Oil Trading Alert: Crude Oil Meets Resistance Zone
Oil Trading Alert originally published on June 16, 2014, 10:50 AM
On Friday, crude oil extended gains and hit a fresh nine-month high, supported by the deteriorating situation in Iraq. Thanks to these circumstances, light crude climbed to its next resistance zone. Will oil bulls be strong enough to break it in the near future?

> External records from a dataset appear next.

-- pv_equiv track=rewrite | github.com/ymtz13/CompetitiveProgramming | AtCoder/ABC346/F.py | solve
-- ===== SOURCE A (Python) =====
-- orda = ord("a")
--
-- def solve(N, S, T):
--     S = [ord(c) - orda for c in S]
--     T = [ord(c) - orda for c in T]
--
--     pos = [[] for _ in range(26)]
--     cnt = [[0] for _ in range(26)]
--     for i, c in enumerate(S):
--         pos[c].append(i)
--
--         for ccnt in cnt:
--             ccnt.append(ccnt[-1])
--
--         cnt[c][-1] += 1
--
--     def f(k):
--         n = i = 0
--         for t in T:
--             c = len(pos[t])
--             if c == 0:
--                 return False
--
--             cL = cnt[t][i]
--             cR = c - cL
--
--             if k <= cR:
--                 inxt = pos[t][cL + k - 1] + 1
--             else:
--                 kk = k - cR  # > 0
--                 nnxt = n + 1 + (kk - 1) // c
--                 inxt = pos[t][(kk - 1) % c] + 1
--                 n = nnxt
--
--             i = inxt
--
--         return n < N or n == N and i == 0
--
--     ok = 0
--     ng = len(S) * N // len(T) + 1
--     while ng - ok > 1:
--         tgt = (ng + ok) // 2
--         if f(tgt):
--             ok = tgt
--         else:
--             ng = tgt
--
--     return ok
-- ===== SOURCE B (Python) =====
-- from bisect import bisect_left
--
--
-- def solve(N, S, T):
--     L = len(S)
--     m = len(T)
--     pos = {}
--     for i, ch in enumerate(S):
--         pos.setdefault(ch, []).append(i)
--
--     R = T[::-1]
--
--     def ok(k):
--         # Feasibility of k checked BACKWARD: walk T from its last character to its
--         # first, maintaining b = exclusive upper bound on usable positions of S*N
--         # (viewed as positions of S repeated); each character run t^k must place its
--         # k occurrences below b, and the latest possible placement starts at the
--         # (count_before_b - k)-th occurrence of t, which becomes the new bound.
--         b = L * N
--         get = pos.get
--         bl = bisect_left
--         for ch in R:
--             occ = get(ch)
--             if not occ:
--                 return False
--             c = len(occ)
--             e = (b // L) * c + bl(occ, b % L)  # occurrences of ch before b
--             if e < k:
--                 return False
--             e -= k
--             b = (e // c) * L + occ[e % c]
--         return True
--
--     hi = L * N // m + 1           # any feasible k is < hi
--     step = 1
--     while step < hi:
--         step *= 2
--     ans = 0                        # build the answer bit by bit (binary lifting)
--     while step:
--         if ans + step < hi and ok(ans + step):
--             ans += step
--         step //= 2
--     return ans
-- ===== Notes on version B (the rewrite author's own statement) =====
-- stated objective: alternative
-- what changed: B replaces A's bisection-plus-forward-greedy scheme entirely: feasibility of k is decided by walking T BACKWARD from the budget end (maintaining the latest admissible exclusive bound via occurrence-count arithmetic on per-character index lists, no 26xN prefix table), and the answer is built additively bit by bit by binary lifting instead of interval-halving bisection.
-- outside the precondition, e.g. on solve(1, '`', 'z'): A returns 1, B returns 0; on solve(1, 'ab', 'z{'): A returns 0, B returns 0
import Mathlib
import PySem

On Friday, crude oil rallied for a second session as Sunni militants continued their advance toward Baghdad, which fueled concerns that Iraq's ample oil production could be threatened. As we mentioned in our previous Oil Trading Alert, although most of Iraq's production is in the south of the country, far from the current violence, oil investors worry that the situation could quickly escalate and disrupt oil shipments. As a reminder, Iraq produced 3.6 million barrels of oil a day - its highest level since before the invasion in 2003. According to the U.S. Energy Information Administration, Iraq was the seventh-largest oil producer in the world last year, therefore, military activity in a large oil producer was bullish for crude oil and pushed the price well above $107 per barrel.

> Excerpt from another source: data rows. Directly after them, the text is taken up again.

-- pv_equiv track=rewrite | github.com/zekerdoodle/SecondBrain | interface/server/mcp_tools/utilities/compact_conversation.py | _split_at_exchange_boundary
-- ===== SOURCE A (Python) =====
-- from typing import Any, Dict, List, Tuple
--
-- def _split_at_exchange_boundary(
--     messages: List[Dict], keep_last_n: int = 5
-- ) -> Tuple[List[Dict], List[Dict]]:
--     """
--     Split messages into (older, recent) preserving last N exchanges verbatim.
--
--     An exchange = a user message + its associated assistant reply + any
--     interleaved tool_call/system messages between them.
--
--     Walks backwards counting user messages. The split point is placed just
--     before the Nth user message from the end, so all associated tool_call
--     and assistant messages for those exchanges stay in the recent portion.
--     """
--     user_count = 0
--     split_index = 0  # Default: everything is "recent"
--
--     for i in range(len(messages) - 1, -1, -1):
--         if messages[i].get("role") == "user":
--             user_count += 1
--             if user_count >= keep_last_n:
--                 split_index = i
--                 break
--
--     return messages[:split_index], messages[split_index:]
-- ===== SOURCE B (Python) =====
-- from typing import Dict, List, Tuple
--
--
-- def _split_at_exchange_boundary(
--     messages: List[Dict], keep_last_n: int = 5
-- ) -> Tuple[List[Dict], List[Dict]]:
--     """Split messages into (older, recent) keeping the last N exchanges.
--
--     Forward scan once to tabulate the positions of all user messages, then
--     pick the boundary by indexing that table from the end.
--     """
--     user_indices = [i for i, m in enumerate(messages) if m.get("role") == "user"]
--     n = max(keep_last_n, 1)
--     split_index = user_indices[-n] if len(user_indices) >= n else 0
--     return messages[:split_index], messages[split_index:]
-- ===== Notes on version B (the rewrite author's own statement) =====
-- stated objective: simpler
-- what changed: Replaces the backward counter loop with early break by a single forward scan that tabulates all user-message indices and then selects the boundary by indexing that table from the end with n = max(keep_last_n, 1).
import Mathlib
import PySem

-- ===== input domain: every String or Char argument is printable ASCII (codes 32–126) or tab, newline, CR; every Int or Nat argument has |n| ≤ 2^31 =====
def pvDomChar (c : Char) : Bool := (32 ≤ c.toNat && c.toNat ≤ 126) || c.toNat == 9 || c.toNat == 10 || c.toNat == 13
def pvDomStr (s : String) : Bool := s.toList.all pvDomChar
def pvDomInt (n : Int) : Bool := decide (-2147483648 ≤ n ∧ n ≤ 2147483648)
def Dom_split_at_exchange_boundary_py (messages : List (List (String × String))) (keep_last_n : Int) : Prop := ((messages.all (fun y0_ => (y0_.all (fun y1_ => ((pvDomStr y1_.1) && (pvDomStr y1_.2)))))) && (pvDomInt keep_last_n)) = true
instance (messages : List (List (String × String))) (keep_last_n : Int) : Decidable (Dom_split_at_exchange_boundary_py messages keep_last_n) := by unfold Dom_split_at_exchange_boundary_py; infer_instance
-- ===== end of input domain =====

-- B replaces A's backward counter loop (with early break) by one forward scan that
-- tabulates the user-message indices and indexes that table from the end: simpler.

-- m.get("role") == "user"  (shared accessor for both ports)
def pvIsUser (m : List (String × String)) : Bool :=
  PySem.Dict.get? (PySem.Dict.mk m) "role" == some "user"

-- ===== PORT A =====
-- A's backward for-loop over range(len(messages)-1, -1, -1) with counter and break;
-- the loop index is always in range, so messages[i] is ported as pyGetD (default unused).
def pvALoop (messages : List (List (String × String))) (keep_last_n : Int) :
    List Int → Int → Int
  | [], _ => 0                                    -- loop ends without break: split_index keeps its default 0
  | i :: rest, user_count =>
    if pvIsUser (PySem.List.pyGetD messages i []) then
      if user_count + 1 ≥ keep_last_n then i      -- break with split_index = i
      else pvALoop messages keep_last_n rest (user_count + 1)
    else pvALoop messages keep_last_n rest user_count

def split_at_exchange_boundary_py (messages : List (List (String × String))) (keep_last_n : Int) : (List (List (String × String))) × (List (List (String × String))) :=
  let split_index := pvALoop messages keep_last_n
    (PySem.List.pyRange (PySem.List.len messages - 1) (-1) (-1)) 0
  (PySem.List.slice messages none (some split_index),
   PySem.List.slice messages (some split_index) none)

-- ===== PORT B =====
def split_at_exchange_boundary_py_alt (messages : List (List (String × String))) (keep_last_n : Int) : (List (List (String × String))) × (List (List (String × String))) :=
  let user_indices := ((PySem.List.enumerate messages).filter (fun p => pvIsUser p.2)).map (·.1)
  let n := max keep_last_n 1
  -- user_indices[-n] is guarded by len(user_indices) >= n, so it never raises: pyGetD (default unused)
  let split_index := if PySem.List.len user_indices ≥ n then PySem.List.pyGetD user_indices (-n) 0 else 0
  (PySem.List.slice messages none (some split_index),
   PySem.List.slice messages (some split_index) none)

-- ===== PRECONDITION & SPEC =====
def Spec_split_at_exchange_boundary_py (messages : List (List (String × String))) (keep_last_n : Int) (out : (List (List (String × String))) × (List (List (String × String)))) : Prop := out = split_at_exchange_boundary_py_alt messages keep_last_n
instance (messages : List (List (String × String))) (keep_last_n : Int) (out : (List (List (String × String))) × (List (List (String × String)))) : Decidable (Spec_split_at_exchange_boundary_py messages keep_last_n out) := by unfold Spec_split_at_exchange_boundary_py; infer_instance

-- ===== CLAIM (what is proved, stated in full; the proofs are below) =====
def Claim_equal_split_at_exchange_boundary_py : Prop := ∀ (messages : List (List (String × String))) (keep_last_n : Int), Dom_split_at_exchange_boundary_py messages keep_last_n → Spec_split_at_exchange_boundary_py messages keep_last_n (split_at_exchange_boundary_py messages keep_last_n)

-- ===== LEMMAS AND PROOFS =====

-- abstract "pick the need-th listed index, else 0" selector that A's loop computes
def pvG : List Int → Int → Int
  | [], _ => 0
  | j :: rest, need => if need ≤ 1 then j else pvG rest (need - 1)

-- canonical ascending table of user-message positions (Nat side)
def pvUidx (messages : List (List (String × String))) : List Nat :=
  (List.range messages.length).filter (fun k => pvIsUser (messages.getD k []))

theorem pvALoop_eq_g (messages : List (List (String × String))) (keep_last_n : Int) :
    ∀ (idxs : List Int) (cnt : Int),
      pvALoop messages keep_last_n idxs cnt
        = pvG (idxs.filter (fun i => pvIsUser (PySem.List.pyGetD messages i []))) (keep_last_n - cnt) := by
  intro idxs
  induction idxs with
  | nil => intro cnt; simp [pvALoop, pvG]
  | cons i rest ih =>
    intro cnt
    cases hb : pvIsUser (PySem.List.pyGetD messages i []) with
    | true =>
      simp only [pvALoop, hb, if_true, List.filter_cons, pvG]
      split_ifs with h1 h2 h2
      · rfl
      · omega
      · omega
      · rw [ih (cnt + 1)]; ring_nf
    | false =>
      simp only [pvALoop, hb, Bool.false_eq_true, if_false, List.filter_cons]
      exact ih cnt

theorem pvG_eq_getD : ∀ (fl : List Int) (need : Int),
    pvG fl need
      = if (max need 1).toNat ≤ fl.length then fl.getD ((max need 1).toNat - 1) 0 else 0 := by
  intro fl
  induction fl with
  | nil =>
    intro need
    rw [pvG, if_neg]
    simp only [List.length_nil]
    omega
  | cons j rest ih =>
    intro need
    by_cases h : need ≤ 1
    · simp [pvG, h]
    · have h2 : (max (need - 1) 1).toNat = (max need 1).toNat - 1 := by omega
      have h3 : 1 ≤ (max need 1).toNat - 1 := by omega
      rw [pvG, if_neg h, ih (need - 1), h2]
      by_cases hl : (max need 1).toNat ≤ rest.length + 1
      · rw [if_pos (by omega), if_pos (by simpa using hl)]
        have : (max need 1).toNat - 1 = ((max need 1).toNat - 1 - 1) + 1 := by omega
        rw [this]
        simp [List.getD]
      · rw [if_neg (by omega), if_neg (by simpa using hl)]

-- B's forward enumerate-filter table equals the canonical table, shifted by the start
theorem pvEnum_filter (q : List (String × String) → Bool) :
    ∀ (messages : List (List (String × String))) (s : Int),
      ((PySem.List.enumerate messages s).filter (fun p => q p.2)).map (·.1)
        = ((List.range messages.length).filter (fun k => q (messages.getD k []))).map
            (fun (k : Nat) => ((k : Int) + s)) := by
  intro messages
  induction messages with
  | nil => intro s; simp [PySem.List.enumerate_nil]
  | cons m ms ih =>
    intro s
    rw [PySem.List.enumerate_cons, List.filter_cons, List.length_cons,
      List.range_succ_eq_map, List.filter_cons]
    have htail :
        ((List.filter ((fun k => q ((m :: ms).getD k [])) ∘ Nat.succ) (List.range ms.length)).map
            Nat.succ).map (fun (k : Nat) => ((k : Int) + s))
          = (List.filter (fun k => q (ms.getD k [])) (List.range ms.length)).map
              (fun (k : Nat) => ((k : Int) + (s + 1))) := by
      rw [List.filter_congr (fun k _ => by simp [Function.comp] :
        ∀ k ∈ List.range ms.length,
          ((fun k => q ((m :: ms).getD k [])) ∘ Nat.succ) k = (fun k => q (ms.getD k [])) k)]
      rw [List.map_map]
      exact List.map_congr_left (fun k _ => by simp [Function.comp]; ring)
    by_cases h : q m = true
    · have h0 : q ((m :: ms).getD 0 []) = true := h
      rw [if_pos h, if_pos h0, List.map_cons, List.map_cons, ih (s + 1),
        List.filter_map, htail]
      simp
    · have h0 : ¬ q ((m :: ms).getD 0 []) = true := h
      rw [if_neg h, if_neg h0, ih (s + 1), List.filter_map, htail]

-- A's reversed index list, filtered, is the canonical table reversed (cast to Int)
theorem pvA_filter (messages : List (List (String × String))) :
    (PySem.List.pyRange (PySem.List.len messages - 1) (-1) (-1)).filter
        (fun i => pvIsUser (PySem.List.pyGetD messages i []))
      = ((pvUidx messages).map (fun (k : Nat) => ((k : Int)))).reverse := by
  rw [PySem.List.len_eq, PySem.List.pyRange_neg_one_eq_reverse,
    (by ring : (-1 : Int) + 1 = 0),
    (by ring : (messages.length : Int) - 1 + 1 = (messages.length : Int)),
    PySem.List.pyRange_zero_natCast, List.filter_reverse, List.filter_map]
  congr 1
  rw [pvUidx]
  congr 1
  apply List.filter_congr
  intro k _
  simp [Function.comp, PySem.List.pyGetD_natCast]

-- the two boundary computations agree
theorem pvSplit_eq (messages : List (List (String × String))) (keep_last_n : Int) :
    pvALoop messages keep_last_n
        (PySem.List.pyRange (PySem.List.len messages - 1) (-1) (-1)) 0
      = (if PySem.List.len (((PySem.List.enumerate messages).filter
              (fun p => pvIsUser p.2)).map (·.1)) ≥ max keep_last_n 1
          then PySem.List.pyGetD (((PySem.List.enumerate messages).filter
              (fun p => pvIsUser p.2)).map (·.1)) (-(max keep_last_n 1)) 0
          else 0) := by
  rw [pvALoop_eq_g, pvA_filter, pvEnum_filter pvIsUser messages 0]
  rw [List.map_congr_left (fun k _ => by ring :
    ∀ k ∈ List.filter (fun k => pvIsUser (messages.getD k [])) (List.range messages.length),
      ((k : Int) + 0) = ((k : Int)))]
  rw [(by rfl : (List.range messages.length).filter
        (fun k => pvIsUser (messages.getD k [])) = pvUidx messages)]
  rw [pvG_eq_getD, PySem.List.len_eq, sub_zero]
  have hM : 1 ≤ max keep_last_n 1 := le_max_right _ _
  have hMt : ((max keep_last_n 1).toNat : Int) = max keep_last_n 1 := Int.toNat_of_nonneg (by omega)
  set n' : Nat := (max keep_last_n 1).toNat with hn'
  set U : List Int := (pvUidx messages).map (fun (k : Nat) => ((k : Int))) with hU
  have hlen : U.length = (pvUidx messages).length := by simp [hU]
  by_cases hle : n' ≤ U.length
  · rw [if_pos (by simpa [List.length_reverse] using hle), if_pos (by push_cast [hlen]; omega)]
    have h1 : n' - 1 < U.reverse.length := by simp [List.length_reverse]; omega
    have h2 : U.length - n' < U.length := by omega
    rw [List.getD_eq_getElem _ _ h1, List.getElem_reverse]
    have hidx : U.length - 1 - (n' - 1) = U.length - n' := by omega
    rw [PySem.List.pyGetD, PySem.List.pyGet?, PySem.List.pyIdx?]
    rw [if_neg (by omega : ¬ (0 : Int) ≤ -(max keep_last_n 1)),
      if_pos (by omega : -(U.length : Int) ≤ -(max keep_last_n 1))]
    have hnt : (-(-(max keep_last_n 1))).toNat = n' := by omega
    rw [hnt]
    simp [List.getElem?_eq_getElem h2, hidx]
  · rw [if_neg (by simpa [List.length_reverse] using hle), if_neg (by push_cast [hlen]; omega)]

theorem pvMain (messages : List (List (String × String))) (keep_last_n : Int) :
    split_at_exchange_boundary_py messages keep_last_n
      = split_at_exchange_boundary_py_alt messages keep_last_n := by
  rw [split_at_exchange_boundary_py, split_at_exchange_boundary_py_alt]
  rw [pvSplit_eq]

-- ===== VERDICT (by name: the statement is the Claim_ definition above) =====
theorem split_at_exchange_boundary_py_spec : Claim_equal_split_at_exchange_boundary_py := by
  intro messages keep_last_n _
  unfold Spec_split_at_exchange_boundary_py
  exact pvMain messages keep_last_n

Despite this improvement, light crude reversed after U.S. President Barack Obama said he won't sent troops to Iraq, while the country is still exporting crude oil. Additionally, soft U.S. economic data pushed the price down as well. On Friday, official data showed that U.S. producer price inflation fell 0.2% in May, beating expectations for a 0.1% rise. Core producer price inflation (without food, energy and trade) slipped 0.1% last month, compared to expectations of 0.1% gain. On top of that, a preliminary report showed that the Thomson Reuters/University of Michigan consumer sentiment index fell to 81.2 this month from 81.9 in May, while analysts had expected the index to rise to 83.0 in June.
Can crude oil move higher without disturbing news from Iraq? Let's check the technical picture (charts courtesy of http://stockcharts.com).
From this perspective, we see that crude oil almost touched the long-term declining line without breaking it. Therefore, what we wrote in our previous Oil Trading Alert is up-to-date:
(...) this important line is currently around $107.76 and reinforces the resistance zone (...) the CCI is overbought, while the Stochastic Oscillator approached the level of 80 (...). Connecting the dots, it seems that as long as there is no breakout above this key price level, another sizable move is not likely to be seen.
Having say that, let's zoom in our picture and focus on the very short-term changes.
Looking at the above chart, we see that crude oil extended gains and reached the resistance zone, hitting an intraday high of $107.68. As you see on the daily chart, this strong area stopped further improvement and the commodity reversed, therefore, our last commentary is still valid:
(...) the space for further growth might be limited in the near future. In our opinion, oil bulls could have a tough time breaking through the next resistance zone created by the 76.4% and 78.6% Fibonacci retracement levels (around $107.30-$107.75). The reason for such assumption is not only the fact that this is a strong resistance zone, which usually pauses (or even stops) further improvement, but also the conclusion which emerges from the long-term chart.
Please keep in mind that the RSI reached its highest level since the beginning of March, breaking above the level of 70, while the CCI and Stochastic Oscillator are overbought (additionally, there is a negative divergence between the latter and the price), indicating that correction is just around the corner. If this is the case, the initial downside target for oil bears will be the previously-broken medium-term black rising line (currently around $106.60), which stopped further deterioration on Friday. If it holds, we may see another attempt to break above the resistance zone. However, if it is broken, the current correction will accelerate and the commodity will find support around $104.55, where the upper line of the medium-term triangle (marked with blue) is.
Summing up, although crude oil moved higher, hitting a fresh nine-month high, the overall situation hasn't changed much as the commodity remains below the strong resistance zone created by the long-term declining line and two important Fibonacci retracement levels. As we have pointed out before, as there is no breakout above this key resistance, another sizable move is not likely to be seen and we may see a pullback in the coming days.
Very short-term outlook: bearish
Short-term outlook: mixed with bearish bias
MT outlook: mixed
LT outlook: mixed
Trading position (short-term): In our opinion no positions are justified from the risk/reward perspective at the moment.